-- pv_equiv track=rewrite | github.com/namratapadmanabhan/15112termproject | aiPlayerCheck.py | determineOtherWords
-- ===== SOURCE A (Python) =====
-- def determineOtherWords(possibleWord, cell, filledCells):
--     boardPositions = [cell]
--     currPos = cell
--     boardLength = 15
--     beginningBoard = 0
--     endBoard = 14
--     if possibleWord:
--         while (currPos + boardLength) in filledCells:
--             currPos += boardLength
--             boardPositions.append(currPos)
--         currPos = cell
--         while (currPos - boardLength) in filledCells:
--             currPos -= boardLength
--             boardPositions.insert(beginningBoard, currPos)
--     else:
--         while ((currPos + 1) in filledCells) and (currPos % boardLength != endBoard):
--             currPos += 1
--             boardPositions.append(currPos)
--         currPos = cell
--         while ((currPos - 1) in filledCells) and (currPos % boardLength != beginningBoard):
--             currPos -= 1
--             boardPositions.insert(beginningBoard, currPos)
--     if boardPositions == [cell]:
--         return []
--     return boardPositions
-- ===== SOURCE B (Python) =====
-- def determineOtherWords(possibleWord, cell, filledCells):
--     # Declarative reformulation: restrict the filled cells to the line through
--     # `cell` (same column, or same 15-wide row), then keep exactly those
--     # positions whose whole interval back to `cell` lies in that set, and sort.
--     step = 15 if possibleWord else 1
--     if possibleWord:
--         aligned = {c for c in filledCells if (c - cell) % 15 == 0}
--     else:
--         aligned = {c for c in filledCells if c // 15 == cell // 15}
--     aligned.add(cell)
--     word = sorted(p for p in aligned
--                   if all(q in aligned
--                          for q in range(min(p, cell), max(p, cell) + 1, step)))
--     return word if len(word) > 1 else []
-- ===== Notes on version B (the rewrite author's own statement) =====
-- stated objective: alternative
-- what changed: B replaces A's stateful outward scans from cell with a declarative set formulation: restrict filledCells to the line through cell (same column, or same 15-wide row), keep the positions whose whole interval back to cell lies in that set, and sort the result.
import Mathlib
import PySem

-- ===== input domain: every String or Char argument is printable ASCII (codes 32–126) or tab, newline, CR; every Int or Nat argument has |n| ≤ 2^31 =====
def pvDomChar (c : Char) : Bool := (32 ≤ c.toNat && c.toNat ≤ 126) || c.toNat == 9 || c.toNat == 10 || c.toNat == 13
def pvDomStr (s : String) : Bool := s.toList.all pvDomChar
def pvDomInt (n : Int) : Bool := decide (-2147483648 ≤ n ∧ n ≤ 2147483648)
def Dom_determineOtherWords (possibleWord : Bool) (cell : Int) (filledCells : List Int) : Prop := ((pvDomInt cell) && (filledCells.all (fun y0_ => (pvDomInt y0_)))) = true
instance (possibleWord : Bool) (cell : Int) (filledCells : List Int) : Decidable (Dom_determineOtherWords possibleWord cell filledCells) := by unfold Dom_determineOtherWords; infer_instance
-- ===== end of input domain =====

-- B drops A's stateful outward scans: it restricts filledCells to the line through cell,
-- keeps the positions whose whole interval back to cell lies in that set, and sorts
-- (alternative declarative algorithm, same result).
-- A-port fuel (filledCells.length + 1) only makes the while-loops total: each iteration
-- visits a fresh member of filledCells, so the fuel is never exhausted (proved below).

-- ===== PORT A =====
-- A's forward while-loop: append currPos+st while the condition holds at currPos.
def pvAFwd (st : Int) (cond : Int → Bool) : Nat → Int → List Int → List Int
  | 0, _, acc => acc
  | f + 1, pos, acc =>
    if cond pos then pvAFwd st cond f (pos + st) (acc ++ [pos + st]) else acc

-- A's backward while-loop: insert currPos-st at position 0 while the condition holds.
def pvABack (st : Int) (cond : Int → Bool) : Nat → Int → List Int → List Int
  | 0, _, acc => acc
  | f + 1, pos, acc =>
    if cond pos then pvABack st cond f (pos - st) ((pos - st) :: acc) else acc

def determineOtherWords (possibleWord : Bool) (cell : Int) (filledCells : List Int) : List Int :=
  let fuel := filledCells.length + 1
  let boardPositions :=
    if possibleWord then
      let l1 := pvAFwd 15 (fun p => filledCells.contains (p + 15)) fuel cell [cell]
      pvABack 15 (fun p => filledCells.contains (p - 15)) fuel cell l1
    else
      let l1 := pvAFwd 1
        (fun p => filledCells.contains (p + 1) && !(PySem.Int.mod p 15 == 14)) fuel cell [cell]
      pvABack 1
        (fun p => filledCells.contains (p - 1) && !(PySem.Int.mod p 15 == 0)) fuel cell l1
  if boardPositions = [cell] then [] else boardPositions

-- ===== PORT B =====
def determineOtherWords_alt (possibleWord : Bool) (cell : Int) (filledCells : List Int) : List Int :=
  let step : Int := if possibleWord then 15 else 1
  let aligned0 : PySem.Set Int :=
    if possibleWord then
      PySem.Set.ofList (filledCells.filter (fun c => PySem.Int.mod (c - cell) 15 == 0))
    else
      PySem.Set.ofList (filledCells.filter
        (fun c => PySem.Int.floordiv c 15 == PySem.Int.floordiv cell 15))
  let aligned := PySem.Set.add aligned0 cell
  let word := PySem.List.sorted
    (aligned.filter (fun p =>
      (PySem.List.pyRange (min p cell) (max p cell + 1) step).all
        (fun q => PySem.Set.contains aligned q)))
    (fun x => x)
  if word.length > 1 then word else []

-- ===== PRECONDITION & SPEC =====
def Spec_determineOtherWords (possibleWord : Bool) (cell : Int) (filledCells : List Int) (out : List Int) : Prop := out = determineOtherWords_alt possibleWord cell filledCells
instance (possibleWord : Bool) (cell : Int) (filledCells : List Int) (out : List Int) : Decidable (Spec_determineOtherWords possibleWord cell filledCells out) := by unfold Spec_determineOtherWords; infer_instance

-- ===== CLAIM (what is proved, stated in full; the proofs are below) =====
def Claim_equal_determineOtherWords : Prop := ∀ (possibleWord : Bool) (cell : Int) (filledCells : List Int), Dom_determineOtherWords possibleWord cell filledCells → Spec_determineOtherWords possibleWord cell filledCells (determineOtherWords possibleWord cell filledCells)

-- ===== LEMMAS AND PROOFS =====
def pvProg (st a : Int) (k : Nat) : List Int :=
  (List.range k).map (fun (i : Nat) => a + st * (i : Int))

theorem pvProg_zero (st a : Int) : pvProg st a 0 = [] := rfl

theorem pvProg_succ (st a : Int) (k : Nat) :
    pvProg st a (k + 1) = pvProg st a k ++ [a + st * k] := by
  simp [pvProg, List.range_succ]

theorem pvProg_cons (st a : Int) (k : Nat) :
    pvProg st a (k + 1) = a :: pvProg st (a + st) k := by
  simp only [pvProg, List.range_succ_eq_map, List.map_cons, List.map_map, Nat.cast_zero,
    mul_zero, add_zero]
  congr 1
  apply List.map_congr_left
  intro i _
  simp only [Function.comp_apply]
  push_cast
  ring

theorem pvProg_add (st a : Int) (m n : Nat) :
    pvProg st a (m + n) = pvProg st a m ++ pvProg st (a + st * m) n := by
  induction n with
  | zero => simp [pvProg_zero]
  | succ n ih =>
    have h : a + st * ((m + n : Nat) : Int) = a + st * m + st * n := by push_cast; ring
    rw [← Nat.add_assoc, pvProg_succ, ih, pvProg_succ, List.append_assoc, h]

theorem pvProg_length (st a : Int) (k : Nat) : (pvProg st a k).length = k := by
  simp [pvProg]

theorem pvProg_mem (st a : Int) (k : Nat) (x : Int) :
    x ∈ pvProg st a k ↔ ∃ i : Nat, i < k ∧ a + st * (i : Int) = x := by
  simp [pvProg]

theorem pvProg_pairwise (st a : Int) (hst : 0 < st) (k : Nat) :
    (pvProg st a k).Pairwise (· < ·) := by
  unfold pvProg
  refine List.Pairwise.map _ ?_ List.pairwise_lt_range
  intro i j hij
  have : (i : Int) < (j : Int) := by exact_mod_cast hij
  have := mul_lt_mul_of_pos_left this hst
  omega

theorem pvProg_nodup (st a : Int) (hst : 0 < st) (k : Nat) : (pvProg st a k).Nodup :=
  (pvProg_pairwise st a hst k).imp ne_of_lt

-- A's forward loop appends an arithmetic progression; the number of steps is maximal
-- w.r.t. the condition as long as the fuel was not exhausted.
theorem pvAFwd_spec (st : Int) (cond : Int → Bool) (f : Nat) (pos : Int) (acc : List Int) :
    ∃ k : Nat, pvAFwd st cond f pos acc = acc ++ pvProg st (pos + st) k ∧
      (∀ j : Nat, j < k → cond (pos + st * j) = true) ∧
      (k < f → cond (pos + st * k) = false) := by
  induction f generalizing pos acc with
  | zero => exact ⟨0, by simp [pvAFwd, pvProg_zero], by omega, by omega⟩
  | succ f ih =>
    by_cases h : cond pos = true
    · obtain ⟨k, he, hall, hmax⟩ := ih (pos + st) (acc ++ [pos + st])
      refine ⟨k + 1, ?_, ?_, ?_⟩
      · simp only [pvAFwd, h, if_pos, he]
        rw [pvProg_cons, List.append_assoc, List.singleton_append]
      · intro j hj
        cases j with
        | zero => simpa using h
        | succ j =>
          have := hall j (by omega)
          have harg : pos + st + st * (j : Int) = pos + st * ((j : Nat) + 1 : Nat) := by
            push_cast; ring
          rwa [harg] at this
      · intro hk
        have := hmax (by omega)
        have harg : pos + st + st * (k : Int) = pos + st * ((k : Nat) + 1 : Nat) := by
          push_cast; ring
        rwa [harg] at this
    · refine ⟨0, by simp [pvAFwd, h, pvProg_zero], by omega, ?_⟩
      intro _
      simpa using h

theorem pvABack_spec (st : Int) (cond : Int → Bool) (f : Nat) (pos : Int) (acc : List Int) :
    ∃ k : Nat, pvABack st cond f pos acc = pvProg st (pos - st * k) k ++ acc ∧
      (∀ j : Nat, j < k → cond (pos - st * j) = true) ∧
      (k < f → cond (pos - st * k) = false) := by
  induction f generalizing pos acc with
  | zero => exact ⟨0, by simp [pvABack, pvProg_zero], by omega, by omega⟩
  | succ f ih =>
    by_cases h : cond pos = true
    · obtain ⟨k, he, hall, hmax⟩ := ih (pos - st) ((pos - st) :: acc)
      refine ⟨k + 1, ?_, ?_, ?_⟩
      · simp only [pvABack, h, if_pos, he]
        have h2 : pos - st - st * (k : Int) = pos - st * ((k : Nat) + 1 : Nat) := by
          push_cast; ring
        have h1 : pos - st * ((k : Nat) + 1 : Nat) + st * (k : Int) = pos - st := by
          push_cast; ring
        rw [h2, pvProg_succ, h1, List.append_assoc, List.singleton_append]
      · intro j hj
        cases j with
        | zero => simpa using h
        | succ j =>
          have := hall j (by omega)
          have harg : pos - st - st * (j : Int) = pos - st * ((j : Nat) + 1 : Nat) := by
            push_cast; ring
          rwa [harg] at this
      · intro hk
        have := hmax (by omega)
        have harg : pos - st - st * (k : Int) = pos - st * ((k : Nat) + 1 : Nat) := by
          push_cast; ring
        rwa [harg] at this
    · refine ⟨0, by simp [pvABack, h, pvProg_zero], by omega, ?_⟩
      intro _
      simpa using h

-- k distinct visited cells all lie in L, so k ≤ L.length (the fuel is never exhausted).
theorem pvSteps_le (st pos : Int) (hst : st ≠ 0) (L : List Int) (k : Nat)
    (h : ∀ j : Nat, j < k → (pos + st * ((j : Int) + 1)) ∈ L) : k ≤ L.length := by
  have hnd : ((List.range k).map (fun (j : Nat) => pos + st * ((j : Int) + 1))).Nodup := by
    refine List.Nodup.map_on ?_ List.nodup_range
    intro i _ j _ hij
    have : st * ((i : Int) + 1) = st * ((j : Int) + 1) := by omega
    have := mul_left_cancel₀ hst this
    omega
  have hsub : ((List.range k).map (fun (j : Nat) => pos + st * ((j : Int) + 1))).toFinset
      ⊆ L.toFinset := by
    intro x hx
    rw [List.mem_toFinset] at hx ⊢
    obtain ⟨j, hj, rfl⟩ := List.mem_map.mp hx
    exact h j (List.mem_range.mp hj)
  have := Finset.card_le_card hsub
  rw [List.toFinset_card_of_nodup hnd] at this
  simpa using this.trans (List.toFinset_card_le L)
-- pv_equiv track=rewrite | github.com/reimbazz/Unifei | 3 semestre/Algoritmos_prog2/trabalho1/BuscaBinaria.py | remove_larger_than_target
-- ===== SOURCE A (Python) =====
-- def remove_larger_than_target(data, target):
--     index = 0
--     while index < len(data):
--         if data[index] > target:
--             data.remove(data[index])
--         else:
--             index += 1
--
--     return data
-- ===== SOURCE B (Python) =====
-- def remove_larger_than_target(data, target):
--     # Single in-place compaction pass with a write cursor, instead of repeated list.remove.
--     w = 0
--     for r in range(len(data)):
--         if not (data[r] > target):
--             data[w] = data[r]
--             w += 1
--     del data[w:]
--     return data
-- ===== Notes on version B (the rewrite author's own statement) =====
-- stated objective: faster
-- what changed: Replaces A's while-loop with repeated O(n) list.remove calls by a single linear two-pointer compaction pass (write cursor + truncation), still mutating the same list in place.
import Mathlib
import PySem

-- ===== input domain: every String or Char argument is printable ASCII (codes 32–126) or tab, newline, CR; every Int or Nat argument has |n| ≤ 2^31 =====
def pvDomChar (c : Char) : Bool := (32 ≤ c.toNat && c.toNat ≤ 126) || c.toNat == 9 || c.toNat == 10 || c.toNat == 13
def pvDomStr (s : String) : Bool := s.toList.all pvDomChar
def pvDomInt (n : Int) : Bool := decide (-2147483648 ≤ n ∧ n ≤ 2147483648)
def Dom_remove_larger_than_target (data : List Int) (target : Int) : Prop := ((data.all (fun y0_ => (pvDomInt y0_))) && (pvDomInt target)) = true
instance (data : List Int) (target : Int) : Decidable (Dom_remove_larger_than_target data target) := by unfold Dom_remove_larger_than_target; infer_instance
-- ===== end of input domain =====

-- B replaces A's quadratic repeated list.remove with one linear write-cursor compaction pass
-- (both mutate the caller's list in place in Python; the equivalence proved here is about the
-- returned value, which is that same list).

-- ===== PORT A =====
-- while index < len(data): if data[index] > target: data.remove(data[index]) else: index += 1
def pvGoA (target : Int) (data : List Int) (index : Nat) : List Int :=
  if h : index < data.length then
    if data[index] > target then
      match hr : PySem.List.remove? data data[index] with
      | some d' => pvGoA target d' index
      | none => []     -- unreachable: data[index] ∈ data, so remove? never returns none
    else pvGoA target data (index + 1)
  else data
termination_by data.length - index
decreasing_by
  · have hm : data[index] ∈ data := List.getElem_mem h
    rw [PySem.List.remove?_eq_some_erase data data[index] hm] at hr
    have hlen : d'.length = data.length - 1 := by
      cases hr; exact List.length_erase_of_mem hm
    omega
  · omega

def remove_larger_than_target (data : List Int) (target : Int) : List Int :=
  pvGoA target data 0

-- ===== PORT B =====
-- w = 0; for r in range(len(data)): if not (data[r] > target): data[w] = data[r]; w += 1
-- data[r] read via pyGet? (r always in range, so 'none' is unreachable);
-- data[w] = v is List.set (exact: w is a nonnegative in-range index); del data[w:] is take w.
def pvGoBStep (target : Int) (st : List Int × Nat) (r : Int) : List Int × Nat :=
  match PySem.List.pyGet? st.1 r with
  | some v => if ¬ v > target then (st.1.set st.2 v, st.2 + 1) else st
  | none => st       -- unreachable

def remove_larger_than_target_alt (data : List Int) (target : Int) : List Int :=
  let st := (PySem.List.pyRange 0 data.length 1).foldl (pvGoBStep target) (data, 0)
  st.1.take st.2

-- ===== PRECONDITION & SPEC =====
def Spec_remove_larger_than_target (data : List Int) (target : Int) (out : List Int) : Prop := out = remove_larger_than_target_alt data target
instance (data : List Int) (target : Int) (out : List Int) : Decidable (Spec_remove_larger_than_target data target out) := by unfold Spec_remove_larger_than_target; infer_instance

-- ===== CLAIM (what is proved, stated in full; the proofs are below) =====
def Claim_equal_remove_larger_than_target : Prop := ∀ (data : List Int) (target : Int), Dom_remove_larger_than_target data target → Spec_remove_larger_than_target data target (remove_larger_than_target data target)

-- ===== LEMMAS AND PROOFS =====

-- removing the head occurrence of x from pre ++ x :: rest when x ∉ pre
theorem pvRemove_middle (pre rest : List Int) (x : Int) (hx : x ∉ pre) :
    PySem.List.remove? (pre ++ x :: rest) x = some (pre ++ rest) := by
  induction pre with
  | nil => simp [PySem.List.remove?_cons_self]
  | cons a pre ih =>
    have ha : a ≠ x := by intro h; exact hx (h ▸ List.mem_cons_self)
    have hx' : x ∉ pre := fun h => hx (List.mem_cons_of_mem _ h)
    simp only [List.cons_append, PySem.List.remove?_cons_of_ne _ ha, ih hx', Option.map_some]

-- A's loop computes: kept prefix ++ filter of the unscanned suffix
theorem pvGoA_eq (target : Int) (data pre : List Int) (hpre : ∀ x ∈ pre, x ≤ target) :
    pvGoA target (pre ++ data) pre.length = pre ++ data.filter (fun x => decide (x ≤ target)) := by
  induction data generalizing pre with
  | nil =>
    rw [pvGoA]
    simp
  | cons x rest ih =>
    rw [pvGoA]
    have hlt : pre.length < (pre ++ x :: rest).length := by simp
    have hget : (pre ++ x :: rest)[pre.length] = x := by
      simp [List.getElem_append_right (Nat.le_refl pre.length)]
    rw [dif_pos hlt]
    simp only [hget]
    by_cases hx : x > target
    · rw [if_pos hx]
      have hnx : x ∉ pre := fun h => absurd hx (not_lt.mpr (hpre x h))
      split
      · rename_i d' hd'
        rw [hget, pvRemove_middle pre rest x hnx] at hd'
        cases hd'
        rw [ih pre hpre, List.filter_cons]
        simp [not_le.mpr hx]
      · rename_i hnone
        rw [hget, pvRemove_middle pre rest x hnx] at hnone
        exact absurd hnone (by simp)
    · rw [if_neg hx]
      have hsplit : pre ++ x :: rest = (pre ++ [x]) ++ rest := by simp
      rw [hsplit]
      have hlen : pre.length + 1 = (pre ++ [x]).length := by simp
      rw [hlen, ih (pre ++ [x]) (by intro y hy; rcases List.mem_append.mp hy with h | h
                                    · exact hpre y h
                                    · simp at h; omega)]
      rw [List.filter_cons]
      simp [not_lt.mp hx]

-- B's loop invariant: after scanning the first n elements the list is
-- (kept elements) ++ (original tail from the write cursor), cursor = number kept
theorem pvGoB_inv (target : Int) (data : List Int) (n : Nat) (hn : n ≤ data.length) :
    (PySem.List.pyRange 0 n 1).foldl (pvGoBStep target) (data, 0) =
      (((data.take n).filter (fun x => decide (x ≤ target))) ++
        data.drop ((data.take n).filter (fun x => decide (x ≤ target))).length,
       ((data.take n).filter (fun x => decide (x ≤ target))).length) := by
  induction n with
  | zero => simp [PySem.List.pyRange_one_eq_nil]
  | succ n ih =>
    have hn' : n ≤ data.length := Nat.le_of_succ_le hn
    have hrange : PySem.List.pyRange 0 ((n : Int) + 1) 1 =
        PySem.List.pyRange 0 (n : Int) 1 ++ [(n : Int)] := by
      exact PySem.List.pyRange_one_succ_right (by positivity)
    have hcast : ((n + 1 : Nat) : Int) = (n : Int) + 1 := by omega
    rw [hcast, hrange, List.foldl_append, ih hn']
    set K := (data.take n).filter (fun x => decide (x ≤ target)) with hK
    have hKlen : K.length ≤ n := le_trans (List.length_filter_le _ _) (by simp)
    have hnlt : n < data.length := hn
    -- the read: element n of K ++ data.drop K.length is data[n]
    have hgetn : PySem.List.pyGet? (K ++ data.drop K.length) (n : Int) = some data[n] := by
      have h1 : (n : Int) = ((K.length : Nat) : Int) + ((n - K.length : Nat) : Int) := by
        push_cast; omega
      rw [h1, PySem.List.pyGet?_append_right]
      rw [List.getElem?_drop]
      have h2 : K.length + (n - K.length) = n := by omega
      rw [h2, List.getElem?_eq_getElem hnlt]
    have htake : data.take (n + 1) = data.take n ++ [data[n]] := by
      rw [List.take_add_one, List.getElem?_eq_getElem hnlt]; rfl
    simp only [List.foldl_cons, List.foldl_nil, pvGoBStep, hgetn]
    by_cases hx : data[n] > target
    · rw [if_neg (by simpa using hx)]
      have hsame : (data.take (n + 1)).filter (fun x => decide (x ≤ target)) = K := by
        rw [htake, List.filter_append, List.filter_singleton]
        simp [not_le.mpr hx, hK]
      rw [hsame]
    · rw [if_pos (by simpa using hx)]
      have hK' : (data.take (n + 1)).filter (fun x => decide (x ≤ target)) = K ++ [data[n]] := by
        rw [htake, List.filter_append, List.filter_singleton]
        simp [not_lt.mp hx, hK]
      rw [hK']
      -- the write: setting position K.length of K ++ data.drop K.length to data[n]
      have hdrop : data.drop K.length = data[K.length] :: data.drop (K.length + 1) := by
        rw [List.drop_eq_getElem_cons (by omega)]
      have hset : (K ++ data.drop K.length).set K.length data[n] =
          (K ++ [data[n]]) ++ data.drop (K.length + 1) := by
        rw [List.set_append_right _ _ (Nat.le_refl _), Nat.sub_self, hdrop,
          List.set_cons_zero, List.append_assoc, List.singleton_append]
      simp only [hset]
      have hlen2 : (K ++ [data[n]]).length = K.length + 1 := by simp
      rw [hlen2]

theorem pvB_eq_filter (data : List Int) (target : Int) :
    remove_larger_than_target_alt data target =
      data.filter (fun x => decide (x ≤ target)) := by
  unfold remove_larger_than_target_alt
  have h := pvGoB_inv target data data.length (Nat.le_refl _)
  simp only [List.take_length] at h
  simp only [h]
  exact List.take_left' rfl

-- ===== VERDICT (by name: the statement is the Claim_ definition above) =====
theorem remove_larger_than_target_spec : Claim_equal_remove_larger_than_target := by
  intro data target _
  unfold Spec_remove_larger_than_target
  rw [pvB_eq_filter]
  have h := pvGoA_eq target data [] (by simp)
  simpa [remove_larger_than_target] using h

___

▶ Action item: Which lines run from the one containing "intro data target _" to the end of the records? Transcribe exactly those, both ends included.

▶ Completed task:
  intro data target _
  unfold Spec_remove_larger_than_target
  rw [pvB_eq_filter]
  have h := pvGoA_eq target data [] (by simp)
  simpa [remove_larger_than_target] using h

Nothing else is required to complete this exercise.